[Top][All Lists]
[Date Prev][Date Next][Thread Prev][Thread Next][Date Index][Thread Index]
Re: [Chicken-users] Neophyte in scheme: string-split not quite what I wa
From: |
Alex Shinn |
Subject: |
Re: [Chicken-users] Neophyte in scheme: string-split not quite what I want |
Date: |
Sat, 21 Jul 2012 10:41:51 +0900 |
On Sat, Jul 21, 2012 at 3:19 AM, Charles Hixson
<address@hidden> wrote:
> On 07/20/2012 04:05 AM, Дмитрий wrote:
>>
>> Hello.
>>
>> Does IrRegex support Unicode character classes? E.g. Will IrRegex consider
>> accented letters (á) or Cyrillic letters (я) as "alpha"? Wil IrRegex
>> consider Chinese wide space ( ) as "space"? Will IrRegex consider Chinese
>> brackets (「」【】) as "punct"? If it doesn't, the regexp is going to be
>> EXTREMELY messy [in fact, I believe it may better to build such a regexp
>> automatically then].
>>
>> I’m on Windows, so I can’t check it (when I use UTF-8 console via chcp
>> 65001, for some reason Chicken seems to fail on every string with operation
>> non-ascii string — even on a simple (display "Привет")).
>>
>>
>> --
>> Yours sincerely,
>> Dmitry Kushnariov
>>
>>
>
> As I said, I'm a neophyte. My "character classes" were based around
> [a-zA-z] etc. So you can readily see why the pattern would have quickly
> become unreasonably complex. I didn't find any definition of other
> character classes (well, not one that meant anything) and given the
> discussion, I think that they wouldn't have worked if I'd gotten to the
> point of testing them.
>
> I was planning on using Chicken to learn scheme, since R7SR is supposed to
> be based more on R5SR than on R6SR, but maybe it's better to learn using
> Racket.
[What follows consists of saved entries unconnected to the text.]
-- pv_equiv track=rewrite | github.com/DeepFriedCyber/TopologicalCartesianDB | tests/test_simple_two_phase.py | _distribute_to_cubes
-- ===== SOURCE A (Python) =====
-- from typing import Dict, List, Any, Tuple
--
-- def _distribute_to_cubes(documents: List[str]) -> Dict[str, int]:
--     """Simulate intelligent cube distribution"""
--     distribution = {'medical': 0, 'financial': 0, 'technical': 0, 'scientific': 0, 'general': 0}
--
--     for doc in documents:
--         doc_lower = doc.lower()
--         if any(term in doc_lower for term in ['medical', 'health', 'clinical', 'patient']):
--             distribution['medical'] += 1
--         elif any(term in doc_lower for term in ['financial', 'investment', 'market', 'portfolio']):
--             distribution['financial'] += 1
--         elif any(term in doc_lower for term in ['technical', 'software', 'algorithm', 'computing']):
--             distribution['technical'] += 1
--         elif any(term in doc_lower for term in ['research', 'scientific', 'study', 'quantum']):
--             distribution['scientific'] += 1
--         else:
--             distribution['general'] += 1
--
--     return distribution
-- ===== SOURCE B (Python) =====
-- def _distribute_to_cubes(documents):
--     """Staged sieve: lowercase all docs once, then for each category in priority
--     order count and remove its matches from the pool; the leftover pool is 'general'."""
--     table = [
--         ('medical', ['medical', 'health', 'clinical', 'patient']),
--         ('financial', ['financial', 'investment', 'market', 'portfolio']),
--         ('technical', ['technical', 'software', 'algorithm', 'computing']),
--         ('scientific', ['research', 'scientific', 'study', 'quantum']),
--     ]
--     pool = [d.lower() for d in documents]
--     distribution = {}
--     for cat, kws in table:
--         matched = [d for d in pool if any(t in d for t in kws)]
--         pool = [d for d in pool if not any(t in d for t in kws)]
--         distribution[cat] = len(matched)
--     distribution['general'] = len(pool)
--     return distribution
-- ===== Notes on version B (the rewrite author's own statement) =====
-- stated objective: alternative
-- what changed: Replaces A's single pass with per-document if/elif classification and dict mutation by a staged sieve: the pool of lowercased documents is filtered once per category in priority order, each category's count being the matches removed at its stage, and the leftover pool is 'general'.
import Mathlib
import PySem

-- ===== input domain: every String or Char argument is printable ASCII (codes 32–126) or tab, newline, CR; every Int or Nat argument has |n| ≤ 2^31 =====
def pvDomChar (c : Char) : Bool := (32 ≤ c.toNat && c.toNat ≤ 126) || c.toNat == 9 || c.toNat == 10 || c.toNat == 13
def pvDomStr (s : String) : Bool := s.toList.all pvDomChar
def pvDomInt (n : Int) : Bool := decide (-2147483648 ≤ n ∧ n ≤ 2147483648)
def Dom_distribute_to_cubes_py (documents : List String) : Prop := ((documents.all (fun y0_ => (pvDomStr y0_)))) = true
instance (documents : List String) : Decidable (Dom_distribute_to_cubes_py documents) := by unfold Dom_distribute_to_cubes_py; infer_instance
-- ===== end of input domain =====

-- B replaces A's per-document if/elif classification of a mutated counter dict by a staged
-- sieve over a pool of lowercased documents: each category in priority order counts and
-- removes its matches from the pool, the leftover pool being 'general' (alternative).

-- ===== PORT A =====
def distribute_to_cubes_py (documents : List String) : List (String × Int) :=
  let distribution : PySem.Dict String Int :=
    PySem.Dict.mk [("medical", 0), ("financial", 0), ("technical", 0), ("scientific", 0), ("general", 0)]
  let final := documents.foldl (fun distribution doc =>
    let doc_lower := PySem.Str.lower doc
    if ["medical", "health", "clinical", "patient"].any (fun term => PySem.Str.isIn term doc_lower) then
      distribution.modify "medical" 0 (· + 1)
    else if ["financial", "investment", "market", "portfolio"].any (fun term => PySem.Str.isIn term doc_lower) then
      distribution.modify "financial" 0 (· + 1)
    else if ["technical", "software", "algorithm", "computing"].any (fun term => PySem.Str.isIn term doc_lower) then
      distribution.modify "technical" 0 (· + 1)
    else if ["research", "scientific", "study", "quantum"].any (fun term => PySem.Str.isIn term doc_lower) then
      distribution.modify "scientific" 0 (· + 1)
    else
      distribution.modify "general" 0 (· + 1)) distribution
  final.items

-- ===== PORT B =====
def pvTable : List (String × List String) :=
  [("medical", ["medical", "health", "clinical", "patient"]),
   ("financial", ["financial", "investment", "market", "portfolio"]),
   ("technical", ["technical", "software", "algorithm", "computing"]),
   ("scientific", ["research", "scientific", "study", "quantum"])]

def distribute_to_cubes_py_alt (documents : List String) : List (String × Int) :=
  let pool0 := documents.map (fun d => PySem.Str.lower d)
  let st := pvTable.foldl (fun (st : List String × List (String × Int)) p =>
      let matched := st.1.filter (fun d => p.2.any (fun t => PySem.Str.isIn t d))
      let pool := st.1.filter (fun d => !(p.2.any (fun t => PySem.Str.isIn t d)))
      (pool, st.2 ++ [(p.1, (matched.length : Int))])) (pool0, [])
  st.2 ++ [("general", (st.1.length : Int))]

-- ===== PRECONDITION & SPEC =====
def Spec_distribute_to_cubes_py (documents : List String) (out : List (String × Int)) : Prop := out = distribute_to_cubes_py_alt documents
instance (documents : List String) (out : List (String × Int)) : Decidable (Spec_distribute_to_cubes_py documents out) := by unfold Spec_distribute_to_cubes_py; infer_instance

-- ===== CLAIM (what is proved, stated in full; the proofs are below) =====
def Claim_equal_distribute_to_cubes_py : Prop := ∀ (documents : List String), Dom_distribute_to_cubes_py documents → Spec_distribute_to_cubes_py documents (distribute_to_cubes_py documents)

-- ===== LEMMAS AND PROOFS =====

-- proof-only names for the four category predicates (on already-lowered strings)
def pvM1 (d : String) : Bool := ["medical", "health", "clinical", "patient"].any (fun t => PySem.Str.isIn t d)
def pvM2 (d : String) : Bool := ["financial", "investment", "market", "portfolio"].any (fun t => PySem.Str.isIn t d)
def pvM3 (d : String) : Bool := ["technical", "software", "algorithm", "computing"].any (fun t => PySem.Str.isIn t d)
def pvM4 (d : String) : Bool := ["research", "scientific", "study", "quantum"].any (fun t => PySem.Str.isIn t d)

-- A's loop starting from arbitrary counts adds, per category, the size of B's sieve stage.
theorem pv_loop (docs : List String) (m f t s g : Int) :
    docs.foldl (fun distribution doc =>
      let doc_lower := PySem.Str.lower doc
      if ["medical", "health", "clinical", "patient"].any (fun term => PySem.Str.isIn term doc_lower) then
        distribution.modify "medical" 0 (· + 1)
      else if ["financial", "investment", "market", "portfolio"].any (fun term => PySem.Str.isIn term doc_lower) then
        distribution.modify "financial" 0 (· + 1)
      else if ["technical", "software", "algorithm", "computing"].any (fun term => PySem.Str.isIn term doc_lower) then
        distribution.modify "technical" 0 (· + 1)
      else if ["research", "scientific", "study", "quantum"].any (fun term => PySem.Str.isIn term doc_lower) then
        distribution.modify "scientific" 0 (· + 1)
      else
        distribution.modify "general" 0 (· + 1))
      (PySem.Dict.mk [("medical", m), ("financial", f), ("technical", t), ("scientific", s), ("general", g)])
    = (let L := docs.map (fun d => PySem.Str.lower d)
       let L1 := L.filter (fun d => !pvM1 d)
       let L2 := L1.filter (fun d => !pvM2 d)
       let L3 := L2.filter (fun d => !pvM3 d)
       let L4 := L3.filter (fun d => !pvM4 d)
       PySem.Dict.mk
        [("medical", m + ((L.filter (fun d => pvM1 d)).length : Int)),
         ("financial", f + ((L1.filter (fun d => pvM2 d)).length : Int)),
         ("technical", t + ((L2.filter (fun d => pvM3 d)).length : Int)),
         ("scientific", s + ((L3.filter (fun d => pvM4 d)).length : Int)),
         ("general", g + (L4.length : Int))]) := by
  induction docs generalizing m f t s g with
  | nil => simp
  | cons doc docs ih =>
    simp only [List.foldl_cons, List.map_cons]
    by_cases h1 : pvM1 (PySem.Str.lower doc) = true
    · have h1' := h1; unfold pvM1 at h1'
      simp only [h1', reduceIte]
      rw [show ((PySem.Dict.mk [("medical", m), ("financial", f), ("technical", t), ("scientific", s), ("general", g)]).modify "medical" 0 (· + 1))
          = PySem.Dict.mk [("medical", m + 1), ("financial", f), ("technical", t), ("scientific", s), ("general", g)] by
        simp [PySem.Dict.modify, PySem.Dict.insert, PySem.Dict.getD, PySem.Dict.get?, PySem.Dict.contains]]
      rw [ih]
      simp only [List.filter_cons, h1, Bool.not_true, if_true, if_false, Bool.false_eq_true,
        List.length_cons, PySem.Dict.mk.injEq, List.cons.injEq, Prod.mk.injEq, and_true, true_and]
      push_cast; omega
    · rw [Bool.not_eq_true] at h1
      have h1' := h1; unfold pvM1 at h1'
      by_cases h2 : pvM2 (PySem.Str.lower doc) = true
      · have h2' := h2; unfold pvM2 at h2'
        simp only [h1', h2', Bool.false_eq_true, if_false, reduceIte]
        rw [show ((PySem.Dict.mk [("medical", m), ("financial", f), ("technical", t), ("scientific", s), ("general", g)]).modify "financial" 0 (· + 1))
            = PySem.Dict.mk [("medical", m), ("financial", f + 1), ("technical", t), ("scientific", s), ("general", g)] by
          simp [PySem.Dict.modify, PySem.Dict.insert, PySem.Dict.getD, PySem.Dict.get?, PySem.Dict.contains]]
        rw [ih]
        simp only [List.filter_cons, h1, h2, Bool.not_true, Bool.not_false, if_true, if_false,
          Bool.false_eq_true, List.length_cons, PySem.Dict.mk.injEq, List.cons.injEq,
          Prod.mk.injEq, and_true, true_and]
        push_cast; omega
      · rw [Bool.not_eq_true] at h2
        have h2' := h2; unfold pvM2 at h2'
        by_cases h3 : pvM3 (PySem.Str.lower doc) = true
        · have h3' := h3; unfold pvM3 at h3'
          simp only [h1', h2', h3', Bool.false_eq_true, if_false, reduceIte]
          rw [show ((PySem.Dict.mk [("medical", m), ("financial", f), ("technical", t), ("scientific", s), ("general", g)]).modify "technical" 0 (· + 1))
              = PySem.Dict.mk [("medical", m), ("financial", f), ("technical", t + 1), ("scientific", s), ("general", g)] by
            simp [PySem.Dict.modify, PySem.Dict.insert, PySem.Dict.getD, PySem.Dict.get?, PySem.Dict.contains]]
          rw [ih]
          simp only [List.filter_cons, h1, h2, h3, Bool.not_true, Bool.not_false, if_true, if_false,
            Bool.false_eq_true, List.length_cons, PySem.Dict.mk.injEq, List.cons.injEq,
            Prod.mk.injEq, and_true, true_and]
          push_cast; omega
        · rw [Bool.not_eq_true] at h3
          have h3' := h3; unfold pvM3 at h3'
          by_cases h4 : pvM4 (PySem.Str.lower doc) = true
          · have h4' := h4; unfold pvM4 at h4'
            simp only [h1', h2', h3', h4', Bool.false_eq_true, if_false, reduceIte]
            rw [show ((PySem.Dict.mk [("medical", m), ("financial", f), ("technical", t), ("scientific", s), ("general", g)]).modify "scientific" 0 (· + 1))
                = PySem.Dict.mk [("medical", m), ("financial", f), ("technical", t), ("scientific", s + 1), ("general", g)] by
              simp [PySem.Dict.modify, PySem.Dict.insert, PySem.Dict.getD, PySem.Dict.get?, PySem.Dict.contains]]
            rw [ih]
            simp only [List.filter_cons, h1, h2, h3, h4, Bool.not_true, Bool.not_false, if_true,
              if_false, Bool.false_eq_true, List.length_cons, PySem.Dict.mk.injEq, List.cons.injEq,
              Prod.mk.injEq, and_true, true_and]
            push_cast; omega
          · rw [Bool.not_eq_true] at h4
            have h4' := h4; unfold pvM4 at h4'
            simp only [h1', h2', h3', h4', Bool.false_eq_true, if_false]
            rw [show ((PySem.Dict.mk [("medical", m), ("financial", f), ("technical", t), ("scientific", s), ("general", g)]).modify "general" 0 (· + 1))
                = PySem.Dict.mk [("medical", m), ("financial", f), ("technical", t), ("scientific", s), ("general", g + 1)] by
              simp [PySem.Dict.modify, PySem.Dict.insert, PySem.Dict.getD, PySem.Dict.get?, PySem.Dict.contains]]
            rw [ih]
            simp only [List.filter_cons, h1, h2, h3, h4, Bool.not_false, if_true,
              if_false, Bool.false_eq_true, List.length_cons, PySem.Dict.mk.injEq, List.cons.injEq,
              Prod.mk.injEq, and_true, true_and]
            push_cast; omega

-- ===== VERDICT (by name: the statement is the Claim_ definition above) =====
theorem distribute_to_cubes_py_spec : Claim_equal_distribute_to_cubes_py := by
  intro documents _
  unfold Spec_distribute_to_cubes_py distribute_to_cubes_py distribute_to_cubes_py_alt
  dsimp only
  rw [pv_loop]
  simp [pvTable, pvM1, pvM2, pvM3, pvM4]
I *trust* the conversion won't be too difficult. (I *do* need to
> use utf-8 in lots of places, and an incomplete implementation while I was
> learning would be ... unpleasant. Particularly if the user documentation
> presumed that it *was* complete.)
The utf8 implementation is not incomplete. It's just
not the default.
--
Alex